[PROVIDED RECORDS — start]
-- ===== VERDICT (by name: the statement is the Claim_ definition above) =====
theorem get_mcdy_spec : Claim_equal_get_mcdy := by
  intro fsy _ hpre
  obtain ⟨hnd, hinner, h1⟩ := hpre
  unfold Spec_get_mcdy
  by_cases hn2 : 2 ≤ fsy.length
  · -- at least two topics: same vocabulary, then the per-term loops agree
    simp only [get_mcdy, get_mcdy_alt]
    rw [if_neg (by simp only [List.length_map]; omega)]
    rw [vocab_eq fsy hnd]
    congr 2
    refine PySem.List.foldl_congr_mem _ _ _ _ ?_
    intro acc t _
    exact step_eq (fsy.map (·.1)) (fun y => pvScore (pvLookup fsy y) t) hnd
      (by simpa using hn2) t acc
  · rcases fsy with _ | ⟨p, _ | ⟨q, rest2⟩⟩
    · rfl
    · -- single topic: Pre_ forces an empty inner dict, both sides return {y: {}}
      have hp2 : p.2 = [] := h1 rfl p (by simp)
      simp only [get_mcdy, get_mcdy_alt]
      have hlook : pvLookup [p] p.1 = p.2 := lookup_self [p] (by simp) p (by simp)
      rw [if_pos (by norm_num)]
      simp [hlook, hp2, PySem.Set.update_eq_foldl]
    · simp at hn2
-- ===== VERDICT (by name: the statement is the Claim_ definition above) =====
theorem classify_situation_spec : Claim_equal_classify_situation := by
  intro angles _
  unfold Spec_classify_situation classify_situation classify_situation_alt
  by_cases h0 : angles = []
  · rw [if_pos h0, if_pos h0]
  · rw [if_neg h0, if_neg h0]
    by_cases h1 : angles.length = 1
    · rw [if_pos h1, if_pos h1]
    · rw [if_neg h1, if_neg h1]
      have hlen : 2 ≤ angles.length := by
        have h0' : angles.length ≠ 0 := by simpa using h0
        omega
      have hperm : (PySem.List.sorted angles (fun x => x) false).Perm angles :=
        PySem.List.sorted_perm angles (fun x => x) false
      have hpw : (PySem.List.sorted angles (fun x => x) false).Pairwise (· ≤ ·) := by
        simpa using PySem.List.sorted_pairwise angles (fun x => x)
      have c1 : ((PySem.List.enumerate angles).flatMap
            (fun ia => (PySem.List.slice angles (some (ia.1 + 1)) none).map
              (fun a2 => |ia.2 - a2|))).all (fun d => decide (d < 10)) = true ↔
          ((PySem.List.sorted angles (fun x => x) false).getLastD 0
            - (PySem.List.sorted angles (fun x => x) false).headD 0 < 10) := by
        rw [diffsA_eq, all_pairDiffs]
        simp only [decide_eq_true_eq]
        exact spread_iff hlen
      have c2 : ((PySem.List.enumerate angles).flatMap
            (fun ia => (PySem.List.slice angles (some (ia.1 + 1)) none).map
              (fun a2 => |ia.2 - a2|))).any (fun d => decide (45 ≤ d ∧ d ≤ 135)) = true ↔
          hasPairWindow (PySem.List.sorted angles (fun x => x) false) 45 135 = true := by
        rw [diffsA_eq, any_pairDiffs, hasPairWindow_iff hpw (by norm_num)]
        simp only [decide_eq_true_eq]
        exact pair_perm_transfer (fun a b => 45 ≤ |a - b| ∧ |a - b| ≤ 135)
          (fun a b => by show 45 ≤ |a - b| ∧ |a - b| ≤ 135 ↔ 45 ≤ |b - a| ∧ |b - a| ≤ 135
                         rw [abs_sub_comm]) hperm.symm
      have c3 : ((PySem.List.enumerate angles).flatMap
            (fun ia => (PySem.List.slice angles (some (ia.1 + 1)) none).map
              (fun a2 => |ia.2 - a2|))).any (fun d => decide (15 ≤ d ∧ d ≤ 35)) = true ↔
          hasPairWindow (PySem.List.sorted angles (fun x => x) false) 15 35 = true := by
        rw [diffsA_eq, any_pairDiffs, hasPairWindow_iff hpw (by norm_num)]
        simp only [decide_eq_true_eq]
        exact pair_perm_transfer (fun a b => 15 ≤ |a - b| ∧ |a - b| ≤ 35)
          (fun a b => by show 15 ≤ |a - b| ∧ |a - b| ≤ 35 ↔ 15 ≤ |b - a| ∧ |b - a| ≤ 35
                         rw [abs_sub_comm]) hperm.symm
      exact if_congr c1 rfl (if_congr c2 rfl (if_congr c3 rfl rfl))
[PROVIDED RECORDS — finish]
→ **TASK REQUIREMENTS**
The lines from the one holding "hasPairWindow (PySem.List.sorted angles (fun x => x) false) 15" to the last line of the entries, both included: retype them exactly and give nothing else.

→ **RESPONSE TO THE TASK**
          hasPairWindow (PySem.List.sorted angles (fun x => x) false) 15 35 = true := by
        rw [diffsA_eq, any_pairDiffs, hasPairWindow_iff hpw (by norm_num)]
        simp only [decide_eq_true_eq]
        exact pair_perm_transfer (fun a b => 15 ≤ |a - b| ∧ |a - b| ≤ 35)
          (fun a b => by show 15 ≤ |a - b| ∧ |a - b| ≤ 35 ↔ 15 ≤ |b - a| ∧ |b - a| ≤ 35
                         rw [abs_sub_comm]) hperm.symm
      exact if_congr c1 rfl (if_congr c2 rfl (if_congr c3 rfl rfl))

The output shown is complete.